Stored items
-- pv_equiv track=rewrite | github.com/Sumanta01/Python_DSA | Number_Pattern_4.py | numberPattern
-- ===== SOURCE A (Python) =====
-- def numberPattern(n):
--
--
--     res=[[]for k in range(n)]
--     for i in range(n):
--         ans=""
--         for j in range (i+1):
--             if j==0 or j==i:
--                 ans=ans+"1"
--             else:
--                 ans=ans+"2"
--         res[i].append(ans)
--     return res
-- ===== SOURCE B (Python) =====
-- def numberPattern(n):
--     return [["1"] if i == 0 else ["1" + "2" * (i - 1) + "1"] for i in range(n)]
-- ===== Notes on version B (the rewrite author's own statement) =====
-- stated objective: simpler
-- what changed: Replaces the mutate-res-by-index outer loop and the character-by-character inner branch loop with a single comprehension using the closed-form row string '1' + '2'*(i-1) + '1' (['1'] at i==0).
import Mathlib
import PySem

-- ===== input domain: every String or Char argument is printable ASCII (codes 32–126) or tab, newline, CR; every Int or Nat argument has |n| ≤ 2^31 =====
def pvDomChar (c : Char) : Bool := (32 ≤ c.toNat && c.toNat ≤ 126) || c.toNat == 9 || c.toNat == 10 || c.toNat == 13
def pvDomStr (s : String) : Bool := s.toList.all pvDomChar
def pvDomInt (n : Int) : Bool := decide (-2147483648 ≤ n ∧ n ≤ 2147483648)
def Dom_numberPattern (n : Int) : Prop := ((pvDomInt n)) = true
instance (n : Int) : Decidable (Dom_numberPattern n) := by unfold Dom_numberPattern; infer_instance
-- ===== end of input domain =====

-- B replaces A's mutate-res-at-index loop and char-by-char inner loop with a single map
-- using a closed-form row string ("1", else "1" ++ "2"*(i-1) ++ "1"); objective: simpler.


-- ===== PORT A =====
-- A: builds res as n empty lists, then for each i builds the row char by char and appends it at res[i].
def pvRowA (i : Int) : String :=
  (PySem.List.pyRange 0 (i + 1) 1).foldl
    (fun ans j => if j = 0 ∨ j = i then ans ++ "1" else ans ++ "2") ""

def numberPattern (n : Int) : List (List String) :=
  -- res = [[] for k in range(n)]
  let res0 : List (List String) := (PySem.List.pyRange 0 n 1).map (fun _ => [])
  -- for i in range(n): … ; res[i].append(ans)   (i is always a valid nonnegative index, so .toNat is exact)
  (PySem.List.pyRange 0 n 1).foldl
    (fun res i => res.set i.toNat ((res.getD i.toNat []) ++ [pvRowA i])) res0

-- ===== PORT B =====
-- B: comprehension with a closed-form row string.
def numberPattern_alt (n : Int) : List (List String) :=
  (PySem.List.pyRange 0 n 1).map
    (fun i => if i = 0 then ["1"]
              else ["1" ++ String.ofList (List.replicate (i - 1).toNat '2') ++ "1"])

-- ===== PRECONDITION & SPEC =====
def Spec_numberPattern (n : Int) (out : List (List String)) : Prop := out = numberPattern_alt n
instance (n : Int) (out : List (List String)) : Decidable (Spec_numberPattern n out) := by unfold Spec_numberPattern; infer_instance

-- ===== CLAIM (what is proved, stated in full; the proofs are below) =====
def Claim_equal_numberPattern : Prop := ∀ (n : Int), Dom_numberPattern n → Spec_numberPattern n (numberPattern n)

-- ===== LEMMAS AND PROOFS =====

-- inner loop invariant: over range(k) with 1 ≤ k ≤ m the branch never hits j = m (except j = 0),
-- so the fold yields '1' followed by k-1 copies of '2'
theorem pvInner_inv (m k : Nat) (h1 : 1 ≤ k) (hk : k ≤ m)
    (step : String → Int → String)
    (hstep : step = fun ans j => if j = 0 ∨ j = (m : Int) then ans ++ "1" else ans ++ "2") :
    (PySem.List.pyRange 0 (k : Int) 1).foldl step ""
      = String.ofList ('1' :: List.replicate (k - 1) '2') := by
  induction k with
  | zero => omega
  | succ k ih =>
    by_cases hk0 : k = 0
    · subst hk0
      rw [show ((1 : Nat) : Int) = 0 + 1 by norm_num,
        PySem.List.pyRange_one_succ_right le_rfl, PySem.List.pyRange_one_eq_nil le_rfl]
      simp [hstep]
    · have hm : 1 ≤ k := by omega
      rw [show ((k + 1 : Nat) : Int) = (k : Int) + 1 by push_cast; ring,
        PySem.List.pyRange_one_succ_right (by positivity), List.foldl_append,
        ih hm (by omega)]
      have hne0 : (k : Int) ≠ 0 := by exact_mod_cast hk0
      have hnem : (k : Int) ≠ (m : Int) := by
        have : k ≠ m := by omega
        exact_mod_cast this
      simp only [List.foldl, hstep, hne0, hnem, or_self, if_false]
      rw [show ("2" : String) = String.ofList ['2'] by decide, ← String.ofList_append]
      congr 1
      simp [show k + 1 - 1 = (k - 1) + 1 by omega, List.replicate_succ']

-- the row A builds equals B's closed form
theorem pvRowA_eq (m : Nat) :
    pvRowA (m : Int)
      = (if (m : Int) = 0 then "1"
         else "1" ++ String.ofList (List.replicate ((m : Int) - 1).toNat '2') ++ "1") := by
  unfold pvRowA
  by_cases hm : m = 0
  · subst hm
    rw [show ((0 : Nat) : Int) + 1 = 0 + 1 by norm_num,
      PySem.List.pyRange_one_succ_right le_rfl, PySem.List.pyRange_one_eq_nil le_rfl]
    decide
  · have h1 : (1 : Nat) ≤ m := by omega
    rw [PySem.List.pyRange_one_succ_right (by positivity), List.foldl_append,
      pvInner_inv m m h1 le_rfl _ rfl]
    have hne0 : (m : Int) ≠ 0 := by exact_mod_cast hm
    simp only [List.foldl, hne0, or_true, if_true, if_false]
    rw [show ("1" : String) = String.ofList ['1'] by decide]
    simp only [← String.ofList_append]
    congr 1
    rw [show ((m : Int) - 1).toNat = m - 1 by omega]
    simp

-- the filled prefix of res, written with Int.ofNat to keep the cast explicit
def pvRows (k : Nat) : List (List String) :=
  (List.range k).map (fun i => [pvRowA (Int.ofNat i)])

-- outer loop invariant: after processing indices 0..k-1 the first k slots are filled, the rest still empty
theorem pvOuter_inv (m k : Nat) (hk : k ≤ m) :
    (PySem.List.pyRange 0 (k : Int) 1).foldl
        (fun res i => res.set i.toNat ((res.getD i.toNat []) ++ [pvRowA i]))
        (List.replicate m ([] : List String))
      = pvRows k ++ List.replicate (m - k) ([] : List String) := by
  induction k with
  | zero => simp [pvRows]
  | succ k ih =>
    rw [show ((k + 1 : Nat) : Int) = (k : Int) + 1 by push_cast; ring,
      PySem.List.pyRange_one_succ_right (by positivity), List.foldl_append,
      ih (by omega)]
    simp only [List.foldl]
    have hlen : (pvRows k).length = k := by simp [pvRows]
    have hmk : m - k = (m - (k + 1)) + 1 := by omega
    rw [show ((k : Int)).toNat = k by omega,
      List.getD_append_right _ _ _ _ (by omega), List.set_append]
    simp only [hlen, Nat.sub_self, lt_irrefl, if_false, hmk, List.replicate_succ,
      List.getD_cons_zero, List.set_cons_zero]
    rw [show pvRows (k + 1) = pvRows k ++ [[pvRowA (Int.ofNat k)]] by
      simp [pvRows, List.range_succ]]
    simp [Int.ofNat_eq_natCast]

theorem pvMain (n : Int) : numberPattern n = numberPattern_alt n := by
  unfold numberPattern numberPattern_alt
  by_cases hn : n ≤ 0
  · rw [PySem.List.pyRange_one_eq_nil hn]
    simp
  · obtain ⟨m, hm⟩ : ∃ m : Nat, n = (m : Int) := ⟨n.toNat, by omega⟩
    subst hm
    have h0 : ((PySem.List.pyRange 0 (m : Int) 1).map (fun _ => ([] : List String)))
        = List.replicate m [] := by
      rw [List.map_const', PySem.List.length_pyRange_one,
        show ((m : Int) - 0).toNat = m by omega]
    rw [h0, pvOuter_inv m m le_rfl]
    simp only [Nat.sub_self, List.replicate_zero, List.append_nil]
    rw [PySem.List.pyRange_zero_natCast m, List.map_map]
    unfold pvRows
    refine List.map_congr_left ?_
    intro i _
    simp only [Function.comp_apply, Int.ofNat_eq_natCast]
    rw [pvRowA_eq i]
    split_ifs <;> rfl

-- ===== VERDICT (by name: the statement is the Claim_ definition above) =====
theorem numberPattern_spec : Claim_equal_numberPattern := by
  intro n _
  unfold Spec_numberPattern
  exact pvMain n
-- ===== PORT B =====
-- Source B's _string_end: index just past the closing quote q, scanning from j with
-- backslash-escape skipping; len(text) when unterminated. One fuel per iteration.
def ruStrEnd (s : List Char) (q : Char) : Nat → Int → Int
  | 0, _ => (s.length : Int)   -- fuel exhaustion: unreachable with the fuel given below
  | f+1, j =>
    if j < (s.length : Int) then
      match PySem.List.pyGet? s j with
      | none => (s.length : Int)   -- unreachable for 0 ≤ j < len
      | some c =>
        if c = '\\' ∧ j + 1 < (s.length : Int) then ruStrEnd s q f (j + 2)
        else if c = q then j + 1
        else ruStrEnd s q f (j + 1)
    else (s.length : Int)

-- Source B's main while-loop: no quote state, quoted strings consumed as one slice.
def ruLoopB (s stop : List Char) : Nat → Int → List Char → Int → Int → List Char × Int
  | 0, i, out, _, _ => (out, i)
  | f+1, i, out, paren, bracket =>
    if i < (s.length : Int) then
      match PySem.List.pyGet? s i with
      | none => (out, i)   -- IndexError (outside Pre_)
      | some ch =>
        if ch = '\'' ∨ ch = '"' then
          ruLoopB s stop f (ruStrEnd s ch (s.length + 1) (i + 1))
            (out ++ PySem.List.slice s (some i) (some (ruStrEnd s ch (s.length + 1) (i + 1)))) paren bracket
        else if ch = '/' ∧ PySem.List.slice s (some (i + 1)) (some (i + 2)) = ['*'] then
          let e := PySem.Chars.findFrom s ['*', '/'] (i + 2)
          if e = -1 then (out ++ PySem.List.slice s (some i) none, (s.length : Int))
          else ruLoopB s stop f (e + 2) (out ++ PySem.List.slice s (some i) (some (e + 2))) paren bracket
        else if paren = 0 ∧ bracket = 0 ∧ ch ∈ stop then (out, i)
        else
          ruLoopB s stop f (i + 1) (out ++ [ch])
            (if ch = '(' then paren + 1 else if ch = ')' then max 0 (paren - 1) else paren)
            (if ch = '[' then bracket + 1 else if ch = ']' then max 0 (bracket - 1) else bracket)
    else (out, i)

def read_until_top_level_alt (text : String) (start : Int) (stop_chars : String) : String × Int :=
  let s := text.toList
  let r := ruLoopB s stop_chars.toList (s.length + 1 + start.natAbs) start [] 0 0
  (String.ofList r.1, r.2)

-- ===== PRECONDITION & SPEC =====
-- Pre_ excludes negative start positions: below -len(text) both A and B raise IndexError,
-- and in [-len(text), 0) A re-reads characters through Python's negative-index wraparound —
-- an accident of its per-character indexing that B's bulk slicing resolves differently.
def Pre_read_until_top_level (text : String) (start : Int) (stop_chars : String) : Prop := 0 ≤ start
instance (text : String) (start : Int) (stop_chars : String) : Decidable (Pre_read_until_top_level text start stop_chars) := by unfold Pre_read_until_top_level; infer_instance
def pvWitness_read_until_top_level : String × Int × String := ("a{b;c}", 0, ";")

def Spec_read_until_top_level (text : String) (start : Int) (stop_chars : String) (out : String × Int) : Prop := out = read_until_top_level_alt text start stop_chars
instance (text : String) (start : Int) (stop_chars : String) (out : String × Int) : Decidable (Spec_read_until_top_level text start stop_chars out) := by unfold Spec_read_until_top_level; infer_instance

-- ===== CLAIM (what is proved, stated in full; the proofs are below) =====
def Claim_equal_read_until_top_level : Prop := ∀ (text : String) (start : Int) (stop_chars : String), Dom_read_until_top_level text start stop_chars → Pre_read_until_top_level text start stop_chars → Spec_read_until_top_level text start stop_chars (read_until_top_level text start stop_chars)

-- ===== LEMMAS AND PROOFS =====

theorem ruGetInt (s : List Char) (j : Int) (h0 : 0 ≤ j) : PySem.List.pyGet? s j = s[j.toNat]? := by
  have h := PySem.List.pyGet?_natCast s j.toNat
  rw [show ((j.toNat : Nat) : Int) = j from by omega] at h
  exact h

theorem ruLoopA_exit (s stop : List Char) (f : Nat) (i : Int) (out : List Char) (p b : Int)
    (q : Option Char) (h : (s.length : Int) ≤ i) : ruLoopA s stop f i out p b q = (out, i) := by
  cases f <;> simp [ruLoopA, not_lt.mpr h]

theorem ruLoopB_exit (s stop : List Char) (f : Nat) (i : Int) (out : List Char) (p b : Int)
    (h : (s.length : Int) ≤ i) : ruLoopB s stop f i out p b = (out, i) := by
  cases f <;> simp [ruLoopB, not_lt.mpr h]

■ Brief
Above are the entries. Quote exactly the lines from the one bearing "simp [Int.ofNat_eq_natCast]" through the one bearing "-- backslash-escape skipping;".

■ Result for this task
    simp [Int.ofNat_eq_natCast]

theorem pvMain (n : Int) : numberPattern n = numberPattern_alt n := by
  unfold numberPattern numberPattern_alt
  by_cases hn : n ≤ 0
  · rw [PySem.List.pyRange_one_eq_nil hn]
    simp
  · obtain ⟨m, hm⟩ : ∃ m : Nat, n = (m : Int) := ⟨n.toNat, by omega⟩
    subst hm
    have h0 : ((PySem.List.pyRange 0 (m : Int) 1).map (fun _ => ([] : List String)))
        = List.replicate m [] := by
      rw [List.map_const', PySem.List.length_pyRange_one,
        show ((m : Int) - 0).toNat = m by omega]
    rw [h0, pvOuter_inv m m le_rfl]
    simp only [Nat.sub_self, List.replicate_zero, List.append_nil]
    rw [PySem.List.pyRange_zero_natCast m, List.map_map]
    unfold pvRows
    refine List.map_congr_left ?_
    intro i _
    simp only [Function.comp_apply, Int.ofNat_eq_natCast]
    rw [pvRowA_eq i]
    split_ifs <;> rfl

-- ===== VERDICT (by name: the statement is the Claim_ definition above) =====
theorem numberPattern_spec : Claim_equal_numberPattern := by
  intro n _
  unfold Spec_numberPattern
  exact pvMain n
-- ===== PORT B =====
-- Source B's _string_end: index just past the closing quote q, scanning from j with
-- backslash-escape skipping; len(text) when unterminated. One fuel per iteration.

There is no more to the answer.